● **ACTIVITY**: Each line of the data has to be transcribed exactly.

● **SUPPLIED RECORDS**:
theorem outer_eq (wkD : PySem.Dict String Int) (L : List (String × List String))
    (byCat : PySem.Dict String (List String))
    (hidx : ∀ c, byCat.getD c [] = (L.filter (fun q => q.2.contains c)).map (·.1))
    (pairs : List (Int × String)) (st : PySem.Dict String (List Int) × PySem.Dict Int (List String))
    (hfull : ∀ q ∈ L, st.1.contains q.1 = true) :
    pairs.foldl (fun st p => L.foldl (ajStepA wkD p.1 p.2) st) st =
      pairs.foldl (fun st p => (byCat.getD p.2 []).foldl (ajStepB wkD p.1 p.2) st) st := by
  induction pairs generalizing st with
  | nil => rfl
  | cons p pairs ih =>
    rw [List.foldl_cons, List.foldl_cons, innerA_eq_innerB wkD p.1 p.2 L st hfull, ← hidx p.2]
    apply ih
    intro q hq
    exact stepB_preserves wkD p.1 p.2 (L.map (·.1)) _ st
      (by intro k hk
          obtain ⟨q2, hq2, rfl⟩ := List.mem_map.mp hk
          exact hfull q2 hq2) q.1 (List.mem_map_of_mem hq)

-- ===== VERDICT (by name: the statement is the Claim_ definition above) =====
theorem allocate_judges_spec : Claim_equal_allocate_judges := by
  intro je wk eids cats _ hpre
  obtain ⟨_, hzip⟩ := hpre
  unfold Spec_allocate_judges allocate_judges allocate_judges_alt
  rcases hz : eids.zip cats with _ | ⟨p, rest⟩
  · rcases hzip with h | hje
    · exact absurd hz h
    · subst hje
      rfl
  · have hnd : (((PySem.Dict.ofList je).items).map (·.1)).Nodup := by
      have h := PySem.Dict.nodup_keys_ofList (ν := List String) je
      simpa [PySem.Dict.keys] using h
    have hidx : ∀ c, (ajIndex (PySem.Dict.ofList je).items).getD c [] =
        (((PySem.Dict.ofList je).items).filter (fun q => q.2.contains c)).map (·.1) :=
      fun c => ajIndex_getD _ c hnd
    dsimp only
    rw [List.foldl_cons, List.foldl_cons]
    rw [innerA_fresh (PySem.Dict.ofList wk) p.1 p.2 (PySem.Dict.ofList je).items
      (PySem.Dict.empty, PySem.Dict.empty) hnd (by intro q _; exact PySem.Dict.contains_empty _)]
    rw [← hidx p.2]
    have hinit : ajInsJ (PySem.Dict.ofList je).items PySem.Dict.empty = ajInit (PySem.Dict.ofList je).items := rfl
    rw [hinit]
    rw [outer_eq (PySem.Dict.ofList wk) (PySem.Dict.ofList je).items _ hidx rest _
      (by
        intro q hq
        exact stepB_preserves (PySem.Dict.ofList wk) p.1 p.2
          (((PySem.Dict.ofList je).items).map (·.1)) _ (ajInit (PySem.Dict.ofList je).items, PySem.Dict.empty)
          (by intro k hk; exact ajInsJ_contains_of _ _ _ (Or.inl hk)) q.1 (List.mem_map_of_mem hq))]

● **EXPECTED ANSWER**:
theorem outer_eq (wkD : PySem.Dict String Int) (L : List (String × List String))
    (byCat : PySem.Dict String (List String))
    (hidx : ∀ c, byCat.getD c [] = (L.filter (fun q => q.2.contains c)).map (·.1))
    (pairs : List (Int × String)) (st : PySem.Dict String (List Int) × PySem.Dict Int (List String))
    (hfull : ∀ q ∈ L, st.1.contains q.1 = true) :
    pairs.foldl (fun st p => L.foldl (ajStepA wkD p.1 p.2) st) st =
      pairs.foldl (fun st p => (byCat.getD p.2 []).foldl (ajStepB wkD p.1 p.2) st) st := by
  induction pairs generalizing st with
  | nil => rfl
  | cons p pairs ih =>
    rw [List.foldl_cons, List.foldl_cons, innerA_eq_innerB wkD p.1 p.2 L st hfull, ← hidx p.2]
    apply ih
    intro q hq
    exact stepB_preserves wkD p.1 p.2 (L.map (·.1)) _ st
      (by intro k hk
          obtain ⟨q2, hq2, rfl⟩ := List.mem_map.mp hk
          exact hfull q2 hq2) q.1 (List.mem_map_of_mem hq)

-- ===== VERDICT (by name: the statement is the Claim_ definition above) =====
theorem allocate_judges_spec : Claim_equal_allocate_judges := by
  intro je wk eids cats _ hpre
  obtain ⟨_, hzip⟩ := hpre
  unfold Spec_allocate_judges allocate_judges allocate_judges_alt
  rcases hz : eids.zip cats with _ | ⟨p, rest⟩
  · rcases hzip with h | hje
    · exact absurd hz h
    · subst hje
      rfl
  · have hnd : (((PySem.Dict.ofList je).items).map (·.1)).Nodup := by
      have h := PySem.Dict.nodup_keys_ofList (ν := List String) je
      simpa [PySem.Dict.keys] using h
    have hidx : ∀ c, (ajIndex (PySem.Dict.ofList je).items).getD c [] =
        (((PySem.Dict.ofList je).items).filter (fun q => q.2.contains c)).map (·.1) :=
      fun c => ajIndex_getD _ c hnd
    dsimp only
    rw [List.foldl_cons, List.foldl_cons]
    rw [innerA_fresh (PySem.Dict.ofList wk) p.1 p.2 (PySem.Dict.ofList je).items
      (PySem.Dict.empty, PySem.Dict.empty) hnd (by intro q _; exact PySem.Dict.contains_empty _)]
    rw [← hidx p.2]
    have hinit : ajInsJ (PySem.Dict.ofList je).items PySem.Dict.empty = ajInit (PySem.Dict.ofList je).items := rfl
    rw [hinit]
    rw [outer_eq (PySem.Dict.ofList wk) (PySem.Dict.ofList je).items _ hidx rest _
      (by
        intro q hq
        exact stepB_preserves (PySem.Dict.ofList wk) p.1 p.2
          (((PySem.Dict.ofList je).items).map (·.1)) _ (ajInit (PySem.Dict.ofList je).items, PySem.Dict.empty)
          (by intro k hk; exact ajInsJ_contains_of _ _ _ (Or.inl hk)) q.1 (List.mem_map_of_mem hq))]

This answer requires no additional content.